Düzenlemelere göre bütün yeme-içme mekanlarının kapalı olduğuna, açık olanların da sadece paket servis verdiğine dikkat çeken Kuris, “Teoride gerçekten bu böyle ama büyük kalabalıklar yemeklerini alıp restoranın önünde yiyebiliyor. İnsanlar için kalabalık gruplarla etkileşim devam ediyor. Marketler normalde içeri giren kişi sayısını kontrol edip her el arabasını dezenfekte ederken bu uygulamalar artık söz konusu değil” değerlendirmesinde bulundu.

İlk dalgayı da Leipzig’de geçiren Kuris, vakaların bu yükselişinde kısıtlamalara uyma oranınında düşüş gözlemlediğini dile getirdi. İşletmelerin düzenlemelere uyduğunu ifade eden Kuris, yine de bazı insanların ‘spati’lerden (tekel) alışveriş yapıp parklarda sosyalleştiğini ifade etti.

Mehveş Kuris, aylar önce ABD’de baş gösteren “Koronavirüs önlemlerine karşı protestolardan” Almanya’nın da nasibini almaya başladığını bildirdi.

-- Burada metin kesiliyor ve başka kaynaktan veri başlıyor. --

-- pv_equiv track=rewrite | github.com/jmomugtong/AccompanAIment | backend/src/music/voicing_generator.py | _build_triad_voicing
-- ===== SOURCE A (Python) =====
-- MIN_MIDI = 36  # C2
--
-- MAX_MIDI = 84  # C6
--
-- def _clamp_to_register(midi_note: int) -> int:
--     """Move a MIDI note into the valid register by shifting octaves."""
--     while midi_note < MIN_MIDI:
--         midi_note += 12
--     while midi_note > MAX_MIDI:
--         midi_note -= 12
--     return midi_note
--
-- def _build_triad_voicing(
--     pitch_classes: list[int], root_pc: int
-- ) -> list[int]:
--     """Build a simple triad voicing (3 notes).
--
--     Places the root in octave 3 (MIDI ~48-59 range) and voices
--     the remaining notes close above it.
--     """
--     # Root in octave 3.
--     root_midi = root_pc + 48  # octave 3 base
--     if root_midi < MIN_MIDI:
--         root_midi += 12
--
--     notes = [root_midi]
--     for pc in pitch_classes:
--         if pc == root_pc:
--             continue
--         # Place above root, in closest position.
--         n = pc + 48
--         while n <= root_midi:
--             n += 12
--         # Keep within range.
--         n = _clamp_to_register(n)
--         notes.append(n)
--
--     return sorted(notes)[:3]
-- ===== SOURCE B (Python) =====
-- MIN_MIDI = 36  # C2
--
-- MAX_MIDI = 84  # C6
--
-- def _build_triad_voicing(pitch_classes, root_pc):
--     """Closed-form octave arithmetic instead of the while loops."""
--     root_midi = root_pc + 48
--     if root_midi < MIN_MIDI:
--         root_midi += 12
--     notes = [root_midi]
--     for pc in pitch_classes:
--         if pc == root_pc:
--             continue
--         n = pc + 48
--         if n <= root_midi:
--             n += 12 * ((root_midi - n) // 12 + 1)
--         if n < MIN_MIDI:
--             n += 12 * ((MIN_MIDI - 1 - n) // 12 + 1)
--         elif n > MAX_MIDI:
--             n -= 12 * ((n - MAX_MIDI - 1) // 12 + 1)
--         notes.append(n)
--     return sorted(notes)[:3]
-- ===== Notes on version B (the rewrite author's own statement) =====
-- stated objective: faster
-- what changed: Replaced every octave-shifting while loop (place-above-root and both register clamps) with closed-form floor-division formulas that compute the required number of 12-semitone jumps in one step.
import Mathlib
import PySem

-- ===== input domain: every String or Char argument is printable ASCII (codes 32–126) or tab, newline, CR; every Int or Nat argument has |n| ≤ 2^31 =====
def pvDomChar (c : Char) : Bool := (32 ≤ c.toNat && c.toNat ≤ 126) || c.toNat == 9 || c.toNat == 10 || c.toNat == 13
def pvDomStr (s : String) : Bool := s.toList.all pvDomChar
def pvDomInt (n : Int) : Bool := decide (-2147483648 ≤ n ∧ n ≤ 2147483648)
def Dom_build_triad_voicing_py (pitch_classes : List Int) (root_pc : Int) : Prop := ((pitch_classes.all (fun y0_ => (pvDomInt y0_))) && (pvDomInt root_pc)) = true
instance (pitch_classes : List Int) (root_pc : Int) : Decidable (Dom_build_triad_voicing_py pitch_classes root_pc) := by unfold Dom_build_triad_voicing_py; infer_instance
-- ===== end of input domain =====

-- B replaces A's octave-stepping while loops with closed-form floor-division jumps (same return values).
-- ===== PORT A =====
-- while midi_note < MIN_MIDI: midi_note += 12
def pvClampUp (n : Int) : Int :=
  if n < 36 then pvClampUp (n + 12) else n
termination_by (36 - n).toNat
decreasing_by omega

-- while midi_note > MAX_MIDI: midi_note -= 12
def pvClampDown (n : Int) : Int :=
  if n > 84 then pvClampDown (n - 12) else n
termination_by (n - 84).toNat
decreasing_by omega

def pvClampToRegister (n : Int) : Int := pvClampDown (pvClampUp n)

-- while n <= root_midi: n += 12
def pvPlaceAbove (root n : Int) : Int :=
  if n ≤ root then pvPlaceAbove root (n + 12) else n
termination_by (root + 1 - n).toNat
decreasing_by omega

def build_triad_voicing_py (pitch_classes : List Int) (root_pc : Int) : List Int :=
  let root_midi0 := root_pc + 48
  let root_midi := if root_midi0 < 36 then root_midi0 + 12 else root_midi0
  let notes := pitch_classes.foldl
    (fun acc pc =>
      if pc == root_pc then acc
      else acc ++ [pvClampToRegister (pvPlaceAbove root_midi (pc + 48))])
    [root_midi]
  (PySem.List.sorted notes (fun x => x) false).take 3

-- ===== PORT B =====
def pvVoiceNote (root pc : Int) : Int :=
  let n := pc + 48
  let n := if n ≤ root then n + 12 * (PySem.Int.floordiv (root - n) 12 + 1) else n
  if n < 36 then n + 12 * (PySem.Int.floordiv (36 - 1 - n) 12 + 1)
  else if n > 84 then n - 12 * (PySem.Int.floordiv (n - 84 - 1) 12 + 1)
  else n

def build_triad_voicing_py_alt (pitch_classes : List Int) (root_pc : Int) : List Int :=
  let root_midi0 := root_pc + 48
  let root_midi := if root_midi0 < 36 then root_midi0 + 12 else root_midi0
  let notes := pitch_classes.foldl
    (fun acc pc => if pc == root_pc then acc else acc ++ [pvVoiceNote root_midi pc])
    [root_midi]
  (PySem.List.sorted notes (fun x => x) false).take 3

-- ===== PRECONDITION & SPEC =====
def Spec_build_triad_voicing_py (pitch_classes : List Int) (root_pc : Int) (out : List Int) : Prop := out = build_triad_voicing_py_alt pitch_classes root_pc
instance (pitch_classes : List Int) (root_pc : Int) (out : List Int) : Decidable (Spec_build_triad_voicing_py pitch_classes root_pc out) := by unfold Spec_build_triad_voicing_py; infer_instance

-- ===== CLAIM (what is proved, stated in full; the proofs are below) =====
def Claim_equal_build_triad_voicing_py : Prop := ∀ (pitch_classes : List Int) (root_pc : Int), Dom_build_triad_voicing_py pitch_classes root_pc → Spec_build_triad_voicing_py pitch_classes root_pc (build_triad_voicing_py pitch_classes root_pc)

-- ===== LEMMAS AND PROOFS =====
theorem pvPlaceAbove_closed (root n : Int) :
    pvPlaceAbove root n =
      if n ≤ root then n + 12 * (PySem.Int.floordiv (root - n) 12 + 1) else n := by
  have hd : ∀ a : Int, PySem.Int.floordiv a 12 = a / 12 :=
    fun a => PySem.Int.floordiv_eq_ediv_of_pos (by norm_num)
  induction n using pvPlaceAbove.induct root with
  | case1 n h ih =>
    rw [pvPlaceAbove, if_pos h, ih]
    simp only [hd] at *
    split_ifs <;> omega
  | case2 n h =>
    rw [pvPlaceAbove, if_neg h, if_neg h]

theorem pvClampUp_closed (n : Int) :
    pvClampUp n = if n < 36 then n + 12 * (PySem.Int.floordiv (36 - 1 - n) 12 + 1) else n := by
  have hd : ∀ a : Int, PySem.Int.floordiv a 12 = a / 12 :=
    fun a => PySem.Int.floordiv_eq_ediv_of_pos (by norm_num)
  induction n using pvClampUp.induct with
  | case1 n h ih =>
    rw [pvClampUp, if_pos h, ih]
    simp only [hd] at *
    split_ifs <;> omega
  | case2 n h =>
    rw [pvClampUp, if_neg h, if_neg h]

theorem pvClampDown_closed (n : Int) :
    pvClampDown n = if n > 84 then n - 12 * (PySem.Int.floordiv (n - 84 - 1) 12 + 1) else n := by
  have hd : ∀ a : Int, PySem.Int.floordiv a 12 = a / 12 :=
    fun a => PySem.Int.floordiv_eq_ediv_of_pos (by norm_num)
  induction n using pvClampDown.induct with
  | case1 n h ih =>
    rw [pvClampDown, if_pos h, ih]
    simp only [hd] at *
    split_ifs <;> omega
  | case2 n h =>
    rw [pvClampDown, if_neg h, if_neg h]

theorem pvVoiceNote_eq (root pc : Int) :
    pvClampToRegister (pvPlaceAbove root (pc + 48)) = pvVoiceNote root pc := by
  have hd : ∀ a : Int, PySem.Int.floordiv a 12 = a / 12 :=
    fun a => PySem.Int.floordiv_eq_ediv_of_pos (by norm_num)
  simp only [pvClampToRegister, pvVoiceNote, pvPlaceAbove_closed, pvClampUp_closed,
    pvClampDown_closed, hd]
  split_ifs <;> omega

-- ===== VERDICT (by name: the statement is the Claim_ definition above) =====
theorem build_triad_voicing_py_spec : Claim_equal_build_triad_voicing_py := by
  intro pitch_classes root_pc _
  unfold Spec_build_triad_voicing_py build_triad_voicing_py build_triad_voicing_py_alt
  simp only [pvVoiceNote_eq]
-- pv_equiv track=rewrite | github.com/samymateru/Samwel | core/utils.py | determine_priority_stage
-- ===== SOURCE A (Python) =====
-- def determine_priority_stage(stage: str) -> str:
--     # Define your priority order
--     priority = [
--         "Administration",
--         "Planning",
--         "Fieldwork",
--         "Reporting",
--         "Finalization",
--     ]
--
--     if stage == "Pending":
--         return "Pending"
--
--     # Split the stage string into individual names
--     stages = [s.strip() for s in stage.split(",")]
--
--     # Find the one with the highest priority (last in order)
--     for p in reversed(priority):
--         if p in stages:
--             return p
--
--     return "Pending"  # fallback
-- ===== SOURCE B (Python) =====
-- def determine_priority_stage(stage: str) -> str:
--     priority = [
--         "Administration",
--         "Planning",
--         "Fieldwork",
--         "Reporting",
--         "Finalization",
--     ]
--
--     if stage == "Pending":
--         return "Pending"
--
--     rank = {name: i for i, name in enumerate(priority)}
--
--     best, best_idx = "Pending", -1
--     for s in stage.split(","):
--         s = s.strip()
--         r = rank.get(s, -1)
--         if r > best_idx:
--             best, best_idx = s, r
--     return best
-- ===== Notes on version B (the rewrite author's own statement) =====
-- stated objective: alternative
-- what changed: Instead of scanning the fixed priority list from highest to lowest with a membership test against the parsed stages, B makes one pass over the parsed stages keeping the stage of maximum rank looked up in a precomputed rank dictionary.
import Mathlib
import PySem

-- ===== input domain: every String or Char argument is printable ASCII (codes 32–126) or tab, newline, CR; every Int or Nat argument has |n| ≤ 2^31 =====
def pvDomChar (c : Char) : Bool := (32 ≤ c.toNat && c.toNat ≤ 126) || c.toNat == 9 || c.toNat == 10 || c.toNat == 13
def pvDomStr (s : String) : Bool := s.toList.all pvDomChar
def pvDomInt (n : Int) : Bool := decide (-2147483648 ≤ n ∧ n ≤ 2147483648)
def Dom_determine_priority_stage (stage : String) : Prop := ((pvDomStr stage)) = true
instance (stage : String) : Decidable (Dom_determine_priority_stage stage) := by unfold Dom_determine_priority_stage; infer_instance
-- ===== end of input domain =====

-- B replaces A's scan over the fixed priority list (with a membership test per priority) by one pass
-- over the parsed input keeping the max-rank stage via a rank dictionary; same return value (objective: alternative).

-- ===== PORT A =====
-- for p in reversed(priority): if p in stages: return p  /  return "Pending"
def pvALoop : List String → List String → String
  | [], _ => "Pending"
  | p :: ps, stages => if p ∈ stages then p else pvALoop ps stages

def determine_priority_stage (stage : String) : String :=
  let priority := ["Administration", "Planning", "Fieldwork", "Reporting", "Finalization"]
  if stage = "Pending" then "Pending"
  else
    let stages := ((PySem.Str.split? stage ",").getD []).map PySem.Str.strip
    pvALoop priority.reverse stages

-- ===== PORT B =====
-- rank = {name: i for i, name in enumerate(priority)}
def pvRank : PySem.Dict String Int :=
  (PySem.List.enumerate ["Administration", "Planning", "Fieldwork", "Reporting", "Finalization"]).foldl
    (fun d p => d.insert p.2 p.1) PySem.Dict.empty

-- loop body: s = s.strip(); r = rank.get(s, -1); if r > best_idx: best, best_idx = s, r
def pvBStep (acc : String × Int) (raw : String) : String × Int :=
  let s := PySem.Str.strip raw
  let r := pvRank.getD s (-1)
  if acc.2 < r then (s, r) else acc

def determine_priority_stage_alt (stage : String) : String :=
  if stage = "Pending" then "Pending"
  else (((PySem.Str.split? stage ",").getD []).foldl pvBStep ("Pending", -1)).1

-- ===== PRECONDITION & SPEC =====
def Spec_determine_priority_stage (stage : String) (out : String) : Prop := out = determine_priority_stage_alt stage
instance (stage : String) (out : String) : Decidable (Spec_determine_priority_stage stage out) := by unfold Spec_determine_priority_stage; infer_instance

-- ===== CLAIM (what is proved, stated in full; the proofs are below) =====
def Claim_equal_determine_priority_stage : Prop := ∀ (stage : String), Dom_determine_priority_stage stage → Spec_determine_priority_stage stage (determine_priority_stage stage)

-- ===== LEMMAS AND PROOFS =====

-- the priority name of a rank (-1 ↦ the "Pending" fallback)
def pvNm (i : Int) : String :=
  if i = 4 then "Finalization" else if i = 3 then "Reporting" else if i = 2 then "Fieldwork"
  else if i = 1 then "Planning" else if i = 0 then "Administration" else "Pending"

-- the max rank reached by the raw pieces xs, starting from i
def pvM (xs : List String) (i : Int) : Int :=
  xs.foldl (fun a s => max a (pvRank.getD (PySem.Str.strip s) (-1))) i

lemma pvRank_items : pvRank = PySem.Dict.mk
    [("Administration", 0), ("Planning", 1), ("Fieldwork", 2), ("Reporting", 3), ("Finalization", 4)] := by
  rfl

lemma pvRank_char (s : String) :
    pvRank.getD s (-1) = -1 ∨
      (0 ≤ pvRank.getD s (-1) ∧ pvRank.getD s (-1) ≤ 4 ∧ pvNm (pvRank.getD s (-1)) = s) := by
  rw [pvRank_items]
  by_cases h0 : s = "Administration"
  · subst h0; right; decide
  by_cases h1 : s = "Planning"
  · subst h1; right; decide
  by_cases h2 : s = "Fieldwork"
  · subst h2; right; decide
  by_cases h3 : s = "Reporting"
  · subst h3; right; decide
  by_cases h4 : s = "Finalization"
  · subst h4; right; decide
  · left
    have e0 : (("Administration" : String) == s) = false := beq_eq_false_iff_ne.mpr (fun h => h0 h.symm)
    have e1 : (("Planning" : String) == s) = false := beq_eq_false_iff_ne.mpr (fun h => h1 h.symm)
    have e2 : (("Fieldwork" : String) == s) = false := beq_eq_false_iff_ne.mpr (fun h => h2 h.symm)
    have e3 : (("Reporting" : String) == s) = false := beq_eq_false_iff_ne.mpr (fun h => h3 h.symm)
    have e4 : (("Finalization" : String) == s) = false := beq_eq_false_iff_ne.mpr (fun h => h4 h.symm)
    simp [PySem.Dict.getD, PySem.Dict.get?, List.find?, e0, e1, e2, e3, e4]


lemma pvRank_val0 : pvRank.getD "Administration" (-1) = 0 := by rw [pvRank_items]; decide
lemma pvRank_val1 : pvRank.getD "Planning" (-1) = 1 := by rw [pvRank_items]; decide
lemma pvRank_val2 : pvRank.getD "Fieldwork" (-1) = 2 := by rw [pvRank_items]; decide
lemma pvRank_val3 : pvRank.getD "Reporting" (-1) = 3 := by rw [pvRank_items]; decide
lemma pvRank_val4 : pvRank.getD "Finalization" (-1) = 4 := by rw [pvRank_items]; decide

lemma pvM_eq_foldl_max (xs : List String) (i : Int) :
    pvM xs i = (xs.map (fun s => pvRank.getD (PySem.Str.strip s) (-1))).foldl max i := by
  simp [pvM, List.foldl_map]

lemma pvM_le (xs : List String) (i k : Int) (hi : i ≤ k)
    (h : ∀ s ∈ xs, pvRank.getD (PySem.Str.strip s) (-1) ≤ k) : pvM xs i ≤ k := by
  induction xs generalizing i with
  | nil => simpa [pvM] using hi
  | cons x xs ih =>
    simp only [pvM, List.foldl_cons]
    exact ih _ (by
      have := h x (by simp)
      exact max_le hi this) (fun s hs => h s (by simp [hs]))

lemma pvM_ge_init (xs : List String) (i : Int) : i ≤ pvM xs i := by
  rw [pvM_eq_foldl_max]
  exact (PySem.List.le_foldl_max _ i).1

lemma pvM_ge_mem (xs : List String) (i : Int) (x : String) (hx : x ∈ xs) :
    pvRank.getD (PySem.Str.strip x) (-1) ≤ pvM xs i := by
  rw [pvM_eq_foldl_max]
  exact (PySem.List.le_foldl_max _ i).2 _ (List.mem_map_of_mem hx)

-- B's fold computes the name of the max rank
lemma pvM_cons (x : String) (xs : List String) (i : Int) :
    pvM (x :: xs) i = pvM xs (max i (pvRank.getD (PySem.Str.strip x) (-1))) := rfl

lemma pvFold_eq (xs : List String) (i : Int) (hlo : -1 ≤ i) (hhi : i ≤ 4) :
    (xs.foldl pvBStep (pvNm i, i)).1 = pvNm (pvM xs i) := by
  induction xs generalizing i with
  | nil => simp [pvM]
  | cons x xs ih =>
    rw [List.foldl_cons, pvM_cons]
    rcases pvRank_char (PySem.Str.strip x) with h | ⟨h0, h4, hn⟩
    · have hstep : pvBStep (pvNm i, i) x = (pvNm i, i) := by
        simp only [pvBStep, h]
        have : ¬ (i < -1) := by omega
        simp [this]
      rw [hstep]
      have hmax : max i (pvRank.getD (PySem.Str.strip x) (-1)) = i := by omega
      rw [hmax]
      exact ih i hlo hhi
    · by_cases hlt : i < pvRank.getD (PySem.Str.strip x) (-1)
      · have hstep : pvBStep (pvNm i, i) x
            = (pvNm (pvRank.getD (PySem.Str.strip x) (-1)), pvRank.getD (PySem.Str.strip x) (-1)) := by
          simp only [pvBStep, hlt, if_true, hn]
        rw [hstep]
        have hmax : max i (pvRank.getD (PySem.Str.strip x) (-1)) = pvRank.getD (PySem.Str.strip x) (-1) := by omega
        rw [hmax]
        exact ih _ (by omega) h4
      · have hstep : pvBStep (pvNm i, i) x = (pvNm i, i) := by
          simp only [pvBStep, hlt, if_false]
        rw [hstep]
        have hmax : max i (pvRank.getD (PySem.Str.strip x) (-1)) = i := by omega
        rw [hmax]
        exact ih i hlo hhi

-- A's scan over reversed priority also computes the name of the max rank
lemma pvALoop_eq (xs : List String) :
    pvALoop (["Administration", "Planning", "Fieldwork", "Reporting", "Finalization"]).reverse
      (xs.map PySem.Str.strip) = pvNm (pvM xs (-1)) := by
  have hub : ∀ (k : Int), (∀ s ∈ xs, pvRank.getD (PySem.Str.strip s) (-1) ≤ k) → -1 ≤ k → pvM xs (-1) ≤ k :=
    fun k h hk => pvM_le xs (-1) k hk h
  have hmem : ∀ (n : String), n ∈ xs.map PySem.Str.strip ↔ ∃ x ∈ xs, PySem.Str.strip x = n := by
    simp
  have hrank : ∀ (x : String) (r : Int), 0 ≤ r → r ≤ 4 →
      pvRank.getD (PySem.Str.strip x) (-1) = r → PySem.Str.strip x = pvNm r := by
    intro x r h0 h4 hr
    rcases pvRank_char (PySem.Str.strip x) with h | ⟨_, _, hn⟩
    · omega
    · rw [← hr, hn]
  -- helper: if pvM = r then the name is in the stripped list (for r ≥ 0)
  simp only [List.reverse_cons, List.reverse_nil, List.nil_append, List.cons_append, pvALoop]
  by_cases h4 : "Finalization" ∈ xs.map PySem.Str.strip
  · obtain ⟨x, hx, hsx⟩ := (hmem _).1 h4
    have hr : pvRank.getD (PySem.Str.strip x) (-1) = 4 := hsx ▸ pvRank_val4
    have hge : (4 : Int) ≤ pvM xs (-1) := by have h := pvM_ge_mem xs (-1) x hx; omega
    have hle : pvM xs (-1) ≤ 4 := hub 4 (fun s _ => by
      rcases pvRank_char (PySem.Str.strip s) with h | ⟨_, h', _⟩ <;> omega) (by omega)
    have : pvM xs (-1) = 4 := le_antisymm hle hge
    simp [h4, this, pvNm]
  · have hn4 : ∀ s ∈ xs, pvRank.getD (PySem.Str.strip s) (-1) ≤ 3 := by
      intro s hs
      rcases pvRank_char (PySem.Str.strip s) with h | ⟨h0, hle, hn⟩
      · omega
      · by_contra hc
        have : pvRank.getD (PySem.Str.strip s) (-1) = 4 := by omega
        exact h4 ((hmem _).2 ⟨s, hs, by rw [hrank s 4 (by omega) le_rfl this]; rfl⟩)
    by_cases h3 : "Reporting" ∈ xs.map PySem.Str.strip
    · obtain ⟨x, hx, hsx⟩ := (hmem _).1 h3
      have hr : pvRank.getD (PySem.Str.strip x) (-1) = 3 := hsx ▸ pvRank_val3
      have hge : (3 : Int) ≤ pvM xs (-1) := by have h := pvM_ge_mem xs (-1) x hx; omega
      have hle : pvM xs (-1) ≤ 3 := hub 3 hn4 (by omega)
      have : pvM xs (-1) = 3 := le_antisymm hle hge
      simp [h4, h3, this, pvNm]
    · have hn3 : ∀ s ∈ xs, pvRank.getD (PySem.Str.strip s) (-1) ≤ 2 := by
        intro s hs
        have := hn4 s hs
        by_contra hc
        have h' : pvRank.getD (PySem.Str.strip s) (-1) = 3 := by omega
        exact h3 ((hmem _).2 ⟨s, hs, by rw [hrank s 3 (by omega) (by omega) h']; rfl⟩)
      by_cases h2 : "Fieldwork" ∈ xs.map PySem.Str.strip
      · obtain ⟨x, hx, hsx⟩ := (hmem _).1 h2
        have hr : pvRank.getD (PySem.Str.strip x) (-1) = 2 := hsx ▸ pvRank_val2
        have hge : (2 : Int) ≤ pvM xs (-1) := by have h := pvM_ge_mem xs (-1) x hx; omega
        have hle : pvM xs (-1) ≤ 2 := hub 2 hn3 (by omega)
        have : pvM xs (-1) = 2 := le_antisymm hle hge
        simp [h4, h3, h2, this, pvNm]
      · have hn2 : ∀ s ∈ xs, pvRank.getD (PySem.Str.strip s) (-1) ≤ 1 := by
          intro s hs
          have := hn3 s hs
          by_contra hc
          have h' : pvRank.getD (PySem.Str.strip s) (-1) = 2 := by omega
          exact h2 ((hmem _).2 ⟨s, hs, by rw [hrank s 2 (by omega) (by omega) h']; rfl⟩)
        by_cases h1 : "Planning" ∈ xs.map PySem.Str.strip
        · obtain ⟨x, hx, hsx⟩ := (hmem _).1 h1
          have hr : pvRank.getD (PySem.Str.strip x) (-1) = 1 := hsx ▸ pvRank_val1
          have hge : (1 : Int) ≤ pvM xs (-1) := by have h := pvM_ge_mem xs (-1) x hx; omega
          have hle : pvM xs (-1) ≤ 1 := hub 1 hn2 (by omega)
          have : pvM xs (-1) = 1 := le_antisymm hle hge
          simp [h4, h3, h2, h1, this, pvNm]
        · have hn1 : ∀ s ∈ xs, pvRank.getD (PySem.Str.strip s) (-1) ≤ 0 := by
            intro s hs
            have := hn2 s hs
            by_contra hc
            have h' : pvRank.getD (PySem.Str.strip s) (-1) = 1 := by omega
            exact h1 ((hmem _).2 ⟨s, hs, by rw [hrank s 1 (by omega) (by omega) h']; rfl⟩)
          by_cases h0 : "Administration" ∈ xs.map PySem.Str.strip
          · obtain ⟨x, hx, hsx⟩ := (hmem _).1 h0
            have hr : pvRank.getD (PySem.Str.strip x) (-1) = 0 := hsx ▸ pvRank_val0
            have hge : (0 : Int) ≤ pvM xs (-1) := by have h := pvM_ge_mem xs (-1) x hx; omega
            have hle : pvM xs (-1) ≤ 0 := hub 0 hn1 (by omega)
            have : pvM xs (-1) = 0 := le_antisymm hle hge
            simp [h4, h3, h2, h1, h0, this, pvNm]
          · have hn0 : ∀ s ∈ xs, pvRank.getD (PySem.Str.strip s) (-1) ≤ -1 := by
              intro s hs
              have := hn1 s hs
              by_contra hc
              have h' : pvRank.getD (PySem.Str.strip s) (-1) = 0 := by omega
              exact h0 ((hmem _).2 ⟨s, hs, by rw [hrank s 0 le_rfl (by omega) h']; rfl⟩)
            have hle : pvM xs (-1) ≤ -1 := hub (-1) hn0 le_rfl
            have hge := pvM_ge_init xs (-1)
            have : pvM xs (-1) = -1 := le_antisymm hle hge
            simp [h4, h3, h2, h1, h0, this, pvNm]

-- ===== VERDICT (by name: the statement is the Claim_ definition above) =====
theorem determine_priority_stage_spec : Claim_equal_determine_priority_stage := by
  intro stage _
  unfold Spec_determine_priority_stage determine_priority_stage determine_priority_stage_alt
  by_cases hp : stage = "Pending"
  · simp [hp]
  · simp only [hp, if_false]
    rw [pvALoop_eq ((PySem.Str.split? stage ",").getD [])]
    exact (pvFold_eq ((PySem.Str.split? stage ",").getD []) (-1) le_rfl (by omega)).symm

 Kuris, kalabalıklardan uzak kalmak için köpeği Jane ile parklarda yürüyüş yapmayı tercih ediyor

Düzenlemelerin eğitim üzerindeki etkilerini birinci elden yaşayan Kuris, durumu şöyle özetledi:“Lisans ve üstü tüm okullar kapalı. İkinci karantinayla beraber liseler de kapatılan okullara eklendi. Şu an yüzyüze eğitim sadece okul öncesi ve ilkokul çocukları için devam ediyor.

Liselerin açılması karantina sonrasında tartışılacak, lisans ve üstü okulların Temmuz 2021’e kadar açılması beklenmiyor, yeni eğitim-öğretim yılı o zamanın koşullarına göre açılacak ya da kapalı kalmaya devam edecek. Yabancı veya doktora yapmayı düşünen öğrenciler için bu özellikle kötü bir dönem, çünkü master öğrencileri aldıkları seminerlerde doktora programlarını öğreniyorlar ve çevrelerini genişletiyorlar. İnternet aracılığıyla yapılan derslerde profesörler müfredatı bu kadar yaymıyorlar, konuk davet etmiyorlar ve öğrencilere sadece kendileri ders veriyorlar”

Berlin, kısıtlamaların Noel’e kadar kalkacağını umuyor. Mehveş, bu durumun gerçekleşmesi için vatandaşların kısıtlamalara daha çok uyması gerektiğini dile getirdi. 

Pandeminin başından beri ülkenin verilerini açıklayan Robert Koch Enstitüsü, geçen haftalarda ikinci dalganın “plato yapmaya başladığını”; yani salgının yayılma hızının düştüğünü duyurdu.

Biden, ABD’liler için umut mu?

Michigan’ın Detroit kentinin yakınlarındaki Royal Oak bölgesinde bir hastanede çalışan Noah Groth da insanların kademeli olarak önlemlere daha az dikkat ettiğini fark edenlerden. 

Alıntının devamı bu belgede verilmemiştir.